Tandem colloidal quantum dot solar cells employing a graded recombination layer

Tuning of the electronic bandgap in colloidal quantum dots (CQDs) by changing their size enables the spectral response of CQD-based photodetectors 1 , 2 , 3 , 4 , 5 and photovoltaic 6 , 7 , 8 , 9 , 10 , 11 , 12 devices to be tailored. Multi-junction solar cells made from a combination of CQDs of differing sizes and thus bandgaps are a promising means by which to increase the energy harvested from the Sun's broad spectrum. Here, we report the first CQD tandem solar cells using the size-effect tuning of a single CQD material, PbS. We use a graded recombination layer to provide a progression of work functions from the hole-accepting electrode in the bottom cell to the electron-accepting electrode in the top cell, allowing matched electron and hole currents to meet and recombine.
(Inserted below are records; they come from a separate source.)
theorem foldA_eq (left right : String) (ps : List (String × Int)) (fl0 lr0 : Option Int) :
    ps.foldl (fun (st : Option Int × Option Int) w =>
      ((if w.1 == left && st.1 == none then some w.2 else st.1),
       (if w.1 == right then some w.2 else st.2))) (fl0, lr0)
    = (fl0.or ((ps.find? (fun p => p.1 == left)).map Prod.snd),
       ((ps.reverse.find? (fun p => p.1 == right)).map Prod.snd).or lr0) := by
  induction ps generalizing fl0 lr0 with
  | nil => simp
  | cons p ps ih =>
    simp only [List.foldl_cons, ih, List.reverse_cons, List.find?_append]
    cases fl0 <;> by_cases hL : (p.1 == left) = true <;> by_cases hR : (p.1 == right) = true <;>
      simp [hL, hR]

theorem find?_eq_idxOf (v : String) (toks : List (String × Int)) :
    toks.find? (fun p => p.1 == v) = (List.idxOf? v (toks.map Prod.fst)).bind (fun k => toks[k]?) := by
  induction toks with
  | nil => simp
  | cons t ts ih =>
    by_cases h : (t.1 == v) = true <;>
      simp [h, List.idxOf?_cons, ih, Option.bind_map]

theorem pairwise_lt_getElem_iff (ss : List Int) (h : ss.Pairwise (· < ·)) (i j : Nat)
    (hi : i < ss.length) (hj : j < ss.length) : ss[i] < ss[j] ↔ i < j := by
  rw [List.pairwise_iff_getElem] at h
  constructor
  · intro hlt
    by_contra hn
    push Not at hn
    rcases Nat.lt_or_ge j i with hji | hij
    · exact absurd (h j i hj hi hji) (by omega)
    · have : i = j := by omega
      subst this; omega
  · exact fun hij => h i j hi hj hij

theorem lineMatch_eq (left right line : String) :
    lineMatchA left right line = lineMatchB line left right := by
  have hfst : ((tokenize_line line).map (fun t => (PySem.Str.lower t.1, t.2))).map Prod.fst
      = wordsB line := by
    rw [wordsB_eq_wchunks, PySem.Str.toList_lower]
    simp only [PySem.Chars.lower]
    rw [wchunks_map_lower]
    unfold tokenize_line
    rw [List.map_map]
    have h1 : (Prod.fst ∘ fun t : String × Int => (PySem.Str.lower t.1, t.2))
        = PySem.Str.lower ∘ Prod.fst := rfl
    rw [h1, ← List.map_map, pyTokAux_fst, List.map_map, List.map_map]
    apply List.map_congr_left
    intro w _
    simp only [Function.comp, PySem.Str.lower, String.toList_ofList, PySem.Chars.lower]
  have hsnd : ((tokenize_line line).map (fun t => (PySem.Str.lower t.1, t.2))).map Prod.snd
      = (pyTokAux line.toList 0).map Prod.snd := by
    unfold tokenize_line
    rw [List.map_map]
    rfl
  set toks := (tokenize_line line).map (fun t => (PySem.Str.lower t.1, t.2)) with htoks
  have hmono : (toks.map Prod.snd).Pairwise (· < ·) := by
    rw [hsnd]; exact pyTokAux_mono _ _
  have hlen : toks.length = (wordsB line).length := by
    rw [← hfst, List.length_map]
    simp [htoks]
  simp only [lineMatchA, lineMatchB, ← htoks]
  rw [foldA_eq, Option.none_or, Option.or_none, find?_eq_idxOf, find?_eq_idxOf,
    List.map_reverse, hfst]
  by_cases hl : left ∈ wordsB line
  · by_cases hr : right ∈ wordsB line
    · have hl' : PySem.List.index? (wordsB line) left ≠ none :=
        fun h => ((PySem.List.index?_eq_none_iff _ _).mp h) hl
      have hr' : PySem.List.index? ((wordsB line).reverse) right ≠ none :=
        fun h => ((PySem.List.index?_eq_none_iff _ _).mp h) (List.mem_reverse.mpr hr)
      obtain ⟨i, hi⟩ := Option.ne_none_iff_exists.mp hl'
      obtain ⟨j, hj⟩ := Option.ne_none_iff_exists.mp hr'
      obtain ⟨hilt, -, -⟩ := PySem.List.getElem_of_index?_eq_some hi.symm
      obtain ⟨hjlt, -, -⟩ := PySem.List.getElem_of_index?_eq_some hj.symm
      rw [List.length_reverse] at hjlt
      have hi' : List.idxOf? left (wordsB line) = some i := by
        rw [← PySem.List.index?_eq_idxOf?, ← hi]
      have hj' : List.idxOf? right ((wordsB line).reverse) = some j := by
        rw [← PySem.List.index?_eq_idxOf?, ← hj]
      have hik : i < toks.length := by omega
      have hjk : j < toks.reverse.length := by simp; omega
      rw [hi', hj', ← hi, ← hj]
      simp only [Option.bind_some, List.getElem?_eq_getElem hik, List.getElem?_eq_getElem hjk,
        Option.map_some, Option.getD_some]
      have hrev : toks.reverse[j] = toks[toks.length - 1 - j] := List.getElem_reverse _
      rw [hrev, if_neg (by simp [hl, hr]), decide_eq_decide]
      have hiff := pairwise_lt_getElem_iff (toks.map Prod.snd) hmono i (toks.length - 1 - j)
        (by simp; omega) (by simp; omega)
      simp only [List.getElem_map] at hiff
      rw [hiff]
      omega
    · have h0 : List.idxOf? right ((wordsB line).reverse) = none := by
        rw [List.idxOf?_eq_none_iff, List.mem_reverse]; exact hr
      simp [h0, hl, hr]
  · have h0 : List.idxOf? left (wordsB line) = none := by
      rw [List.idxOf?_eq_none_iff]; exact hl
    simp [h0, hl]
Our tandem solar cell has an open-circuit voltage of 1.06 V, equal to the sum of the two constituent single-junction devices, and a solar power conversion efficiency of up to 4.2%. Researchers report a colloidal quantum-dot solar cell that features two junctions, each designed to absorb and convert different spectral bands of light within the solar spectrum. The device offers a power conversion efficiency of 4.2% and an open circuit voltage of 1.06 V.